Expected Value is a concept from risk arbitrage that you can apply to other fields including software engineering. The idea of Expected Value is to come up with a single number that measures potential gain versus potential loss based on estimated probabilities. The formula can be written as:
Expected Value = (Forecast Gain x Success Probability) – (Forecast Loss x Failure Probability)
In the case of risk arbitrage, Expected Value is used to compare the estimated stock price gain if an acquisition is successful versus the expected stock price reduction if an acquisition fails. By estimating the stock prices and the probabilities, a risk arbitrageur can use Expected Value to guide his or her investment decision.
To use this concept in software engineering decisions, you need to start by finding a way to forecast gain or loss for a specific project.

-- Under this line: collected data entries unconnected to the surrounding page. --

-- pv_equiv track=rewrite | github.com/projeto-de-algoritmos/Grafos2-DurvalCarvalho_VictorMoura | api/fetch_data.py | get_valid_paths
-- ===== SOURCE A (Python) =====
-- from collections import defaultdict
--
-- def dfs(at, root_node, valid_paths, adj_list, visited):
--
--     if visited[at]:
--         return valid_paths
--
--     visited[at] = True
--
--     valid_paths[root_node].add(at)
--
--     for n in adj_list[at]:
--         valid_paths = dfs(n, root_node, valid_paths, adj_list, visited)
--
--     return valid_paths
--
-- def get_valid_paths(edges):
--
--     adj_list = defaultdict(set)
--     valid_paths = defaultdict(set)
--
--     for v, u, w in edges:
--         adj_list[v].add(u)
--
--     for u in adj_list:
--         visited = defaultdict(lambda:False)
--         valid_paths = dfs(u, u, valid_paths, adj_list, visited)
--
--     return valid_paths
-- ===== SOURCE B (Python) =====
-- def get_valid_paths(edges):
--     adj = {}
--     for v, u, w in edges:
--         ns = adj.setdefault(v, [])
--         if u not in ns:
--             ns.append(u)
--
--     valid_paths = {}
--     for u in adj:
--         visited = set()
--         stack = [u]
--         while stack:
--             x = stack.pop()
--             if x not in visited:
--                 visited.add(x)
--                 stack.extend(reversed(adj[x]))
--         valid_paths[u] = visited
--     return valid_paths
-- ===== Notes on version B (the rewrite author's own statement) =====
-- stated objective: idiomatic
-- what changed: A's recursive dfs helper (one recursive call per neighbour, a shared valid_paths dict threaded through the recursion and a defaultdict visited per source) is replaced by an iterative DFS over an explicit stack with a visited set per source; the visited set itself becomes that source's reachable set, so the dfs helper and the state threading disappear.
import Mathlib
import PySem
-- pv_equiv track=rewrite | github.com/fredhope2000/messagescorpus | messagescorpus/shared_utils.py | get_primary_other_name
-- ===== SOURCE A (Python) =====
-- def get_primary_other_name(name, name_groups):
--     """
--     Checks the name groups to find the primary name associated with this name.
--     """
--
--     if name in name_groups:
--         return name
--     found_primary_name = None
--     for primary_name, alt_names in name_groups.items():
--         if name in alt_names:
--             if found_primary_name:
--                 raise KeyError(f'Other name "{name}" listed under multiple primary names ("{found_primary_name}" and "{primary_name}")')
--             found_primary_name = primary_name
--     return found_primary_name if found_primary_name is not None else name
-- ===== SOURCE B (Python) =====
-- def get_primary_other_name(name, name_groups):
--     """
--     Checks the name groups to find the primary name associated with this name.
--     """
--     if name in name_groups:
--         return name
--     owners = {}
--     for primary, alt_names in name_groups.items():
--         for alt in dict.fromkeys(alt_names):
--             owners.setdefault(alt, []).append(primary)
--     primaries = owners.get(name, [])
--     if len(primaries) > 1:
--         raise KeyError(f'Other name "{name}" listed under multiple primary names ("{primaries[0]}" and "{primaries[1]}")')
--     return primaries[0] if primaries else name
-- ===== Notes on version B (the rewrite author's own statement) =====
-- stated objective: alternative
-- what changed: B builds a reverse index (alias -> list of primaries) as a dict in one grouping pass and then answers by a single dict lookup, instead of A's stateful scan of the groups testing membership with a mutable found-flag.
-- outside the precondition, e.g. on get_primary_other_name('x', {'': ['x'], 'b': ['x']}): A returns 'b', B raises KeyError; on get_primary_other_name('x', {'a': ['x'], 'b': ['x']}): A raises KeyError, B raises KeyError
import Mathlib
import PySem

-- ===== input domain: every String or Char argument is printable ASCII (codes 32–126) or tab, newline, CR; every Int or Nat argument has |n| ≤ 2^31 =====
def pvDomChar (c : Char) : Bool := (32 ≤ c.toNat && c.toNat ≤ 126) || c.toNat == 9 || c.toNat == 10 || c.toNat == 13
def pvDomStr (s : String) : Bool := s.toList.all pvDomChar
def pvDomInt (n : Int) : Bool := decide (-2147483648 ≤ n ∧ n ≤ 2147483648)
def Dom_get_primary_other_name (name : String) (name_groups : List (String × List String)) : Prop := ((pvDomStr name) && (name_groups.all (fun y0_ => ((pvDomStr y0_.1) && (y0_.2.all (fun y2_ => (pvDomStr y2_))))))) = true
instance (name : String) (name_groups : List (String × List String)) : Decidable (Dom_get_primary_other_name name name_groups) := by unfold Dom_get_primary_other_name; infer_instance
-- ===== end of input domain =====

-- B answers via a reverse index (alias -> primaries) built in one grouping pass, instead of
-- A's stateful membership scan; return values agree on Pre_.

-- ===== PORT A =====
-- the for-loop over name_groups.items() with the mutable 'found_primary_name';
-- result 'none' models the in-loop 'raise KeyError' (outside Pre_), 'some found' a normal fall-through.
def pvGoA (name : String) (found : Option String) : List (String × List String) → Option (Option String)
  | [] => some found
  | (primary, alts) :: rest =>
      if alts.contains name then
        -- 'if found_primary_name:' — Python truthiness: a non-None, non-empty string
        if (match found with | some f => !(f == "") | none => false) then none
        else pvGoA name (some primary) rest
      else pvGoA name found rest

def get_primary_other_name (name : String) (name_groups : List (String × List String)) : String :=
  if (name_groups.map Prod.fst).contains name then name
  else
    match pvGoA name none name_groups with
    | some (some f) => f          -- found_primary_name is not None
    | some none => name           -- found_primary_name is None
    | none => ""                  -- KeyError raised (excluded by Pre_); junk value

-- ===== PORT B =====
def get_primary_other_name_alt (name : String) (name_groups : List (String × List String)) : String :=
  if (name_groups.map Prod.fst).contains name then name
  else
    -- owners.setdefault(alt, []).append(primary) over the deduped alt names of each group
    let owners : PySem.Dict String (List String) :=
      name_groups.foldl
        (fun d p => (PySem.List.dedup p.2).foldl
          (fun d alt => d.modify alt [] (· ++ [p.1])) d)
        PySem.Dict.empty
    let primaries := owners.getD name []
    if primaries.length > 1 then ""  -- KeyError raised (excluded by Pre_); junk value
    else
      match primaries with
      | m :: _ => m
      | [] => name

-- ===== PRECONDITION & SPEC =====
-- Pre_ excludes inputs where name is not a key yet occurs in the alt-name lists of two or
-- more entries: there A raises KeyError — except when the first matching primary is the
-- empty string, where A's truthiness test accidentally returns a later primary — and B
-- raises KeyError on all of them.
def Pre_get_primary_other_name (name : String) (name_groups : List (String × List String)) : Prop :=
  (name_groups.map Prod.fst).contains name = true ∨
  (name_groups.filter (fun p => p.2.contains name)).length ≤ 1
instance (name : String) (name_groups : List (String × List String)) : Decidable (Pre_get_primary_other_name name name_groups) := by unfold Pre_get_primary_other_name; infer_instance

def pvWitness_get_primary_other_name : String × (List (String × List String)) :=
  ("ringo", [("richard", ["ringo", "rich"]), ("paul", ["macca"])])

def Spec_get_primary_other_name (name : String) (name_groups : List (String × List String)) (out : String) : Prop := out = get_primary_other_name_alt name name_groups
instance (name : String) (name_groups : List (String × List String)) (out : String) : Decidable (Spec_get_primary_other_name name name_groups out) := by unfold Spec_get_primary_other_name; infer_instance

-- ===== CLAIM (what is proved, stated in full; the proofs are below) =====
def Claim_equal_get_primary_other_name : Prop := ∀ (name : String) (name_groups : List (String × List String)), Dom_get_primary_other_name name name_groups → Pre_get_primary_other_name name name_groups → Spec_get_primary_other_name name name_groups (get_primary_other_name name name_groups)

-- ===== LEMMAS AND PROOFS =====

-- A's loop when no group contains name: the accumulator passes through.
theorem pvGoA_no_match (name : String) (acc : Option String)
    (gs : List (String × List String))
    (h : gs.filter (fun p => decide (name ∈ p.2)) = []) :
    pvGoA name acc gs = some acc := by
  induction gs generalizing acc with
  | nil => rfl
  | cons g rest ih =>
      obtain ⟨p, alts⟩ := g
      simp only [List.filter_cons, decide_eq_true_eq] at h
      by_cases hm : name ∈ alts
      · rw [if_pos hm] at h
        exact (List.cons_ne_nil _ _ h).elim
      · rw [if_neg hm] at h
        simp only [pvGoA, List.contains_eq_mem]
        rw [if_neg (by simpa using hm)]
        exact ih acc h

-- A's loop when at most one group contains name: it returns the head of the matching primaries.
theorem pvGoA_le_one (name : String) (gs : List (String × List String))
    (h : (gs.filter (fun p => decide (name ∈ p.2))).length ≤ 1) :
    pvGoA name none gs =
      some (((gs.filter (fun p => decide (name ∈ p.2))).map Prod.fst).head?) := by
  induction gs with
  | nil => rfl
  | cons g rest ih =>
      obtain ⟨p, alts⟩ := g
      simp only [List.filter_cons, decide_eq_true_eq] at h ⊢
      by_cases hm : name ∈ alts
      · rw [if_pos hm] at h ⊢
        rw [List.length_cons] at h
        have hrest : rest.filter (fun p => decide (name ∈ p.2)) = [] :=
          List.eq_nil_of_length_eq_zero (by omega)
        simp only [pvGoA, List.contains_eq_mem]
        rw [if_pos (by simpa using hm)]
        simp only [Bool.false_eq_true, if_false, List.map_cons, List.head?_cons]
        exact pvGoA_no_match name (some p) rest hrest
      · rw [if_neg hm] at h ⊢
        simp only [pvGoA, List.contains_eq_mem]
        rw [if_neg (by simpa using hm)]
        exact ih h

-- a Nodup list mapped to (·, v) pairs and filtered on the key yields at most the one pair
theorem filter_map_pair_nodup (name v : String) (l : List String) (hnd : l.Nodup) :
    (l.map (fun a => (a, v))).filter (fun q => q.1 == name) =
      if name ∈ l then [(name, v)] else [] := by
  induction l with
  | nil => simp
  | cons a rest ih =>
      obtain ⟨ha, hrest⟩ := List.nodup_cons.mp hnd
      by_cases h : a = name
      · subst h
        have hr : (rest.map (fun x => (x, v))).filter (fun q => q.1 == a) = [] := by
          rw [ih hrest, if_neg ha]
        simp [hr]
      · simp only [List.map_cons, List.filter_cons]
        rw [ih hrest]
        simp [h, Ne.symm h]

-- B's reverse index looked up at name = the primaries of the groups containing name, in order.
theorem owners_flat (gs : List (String × List String)) (d : PySem.Dict String (List String)) :
    gs.foldl (fun d p => (PySem.List.dedup p.2).foldl
        (fun d alt => d.modify alt [] (· ++ [p.1])) d) d
      = (gs.flatMap (fun p => (PySem.List.dedup p.2).map (fun a => (a, p.1)))).foldl
          (fun d q => d.modify q.1 [] (· ++ [q.2])) d := by
  induction gs generalizing d with
  | nil => rfl
  | cons g rest ih =>
      simp only [List.foldl_cons, List.flatMap_cons, List.foldl_append, List.foldl_map]
      exact ih _

theorem owners_pairs_filter (name : String) (gs : List (String × List String)) :
    ((gs.flatMap (fun p => (PySem.List.dedup p.2).map (fun a => (a, p.1)))).filter
       (fun q => q.1 == name)).map (·.2) =
      ((gs.filter (fun p => decide (name ∈ p.2))).map Prod.fst) := by
  rw [List.filter_flatMap]
  induction gs with
  | nil => rfl
  | cons g rest ih =>
      simp only [List.flatMap_cons, List.filter_cons, List.map_append]
      rw [filter_map_pair_nodup name g.1 (PySem.List.dedup g.2) (PySem.List.nodup_dedup g.2)]
      rw [ih]
      by_cases hm : name ∈ g.2
      · rw [if_pos (by simpa [PySem.List.mem_dedup] using hm)]
        simp [hm]
      · rw [if_neg (by simpa [PySem.List.mem_dedup] using hm)]
        simp [hm]

theorem owners_getD (name : String) (gs : List (String × List String)) :
    ((gs.foldl
        (fun d p => (PySem.List.dedup p.2).foldl
          (fun d alt => d.modify alt [] (· ++ [p.1])) d)
        PySem.Dict.empty).getD name []) =
      ((gs.filter (fun p => decide (name ∈ p.2))).map Prod.fst) := by
  rw [owners_flat, PySem.Dict.getD_foldl_modify_append, PySem.Dict.getD_empty,
    List.nil_append, owners_pairs_filter]

-- ===== VERDICT (by name: the statement is the Claim_ definition above) =====
theorem get_primary_other_name_spec : Claim_equal_get_primary_other_name := by
  intro name name_groups _ hpre
  unfold Pre_get_primary_other_name at hpre
  unfold Spec_get_primary_other_name get_primary_other_name get_primary_other_name_alt
  by_cases hk : (name_groups.map Prod.fst).contains name = true
  · rw [if_pos hk, if_pos hk]
  · rcases hpre with hpre | hpre
    · exact absurd hpre hk
    · have hpre' : (name_groups.filter (fun p => decide (name ∈ p.2))).length ≤ 1 := by
        simpa using hpre
      rw [if_neg hk, if_neg hk]
      rw [pvGoA_le_one name name_groups hpre']
      simp only [owners_getD]
      rw [if_neg (by simp; omega)]
      cases hfl : (name_groups.filter (fun p => decide (name ∈ p.2))).map Prod.fst with
      | nil => simp
      | cons m rest => simp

Example measures are:
- The number of minutes or hours of system problems or downtime
- The count of system failures or outages or reported user issues
- The response times of specific components
Any of the above can work. What you need to do is to choose one that is applicable to your project and then estimate the potential gain or loss. For the gain, forecast your expected results. For the loss, forecast what could realistically happen if something goes wrong when you put the change into production. Finally, you need to estimate the probability of success (no unexpected problems in rollout) and failure (unexpected problems in rollout).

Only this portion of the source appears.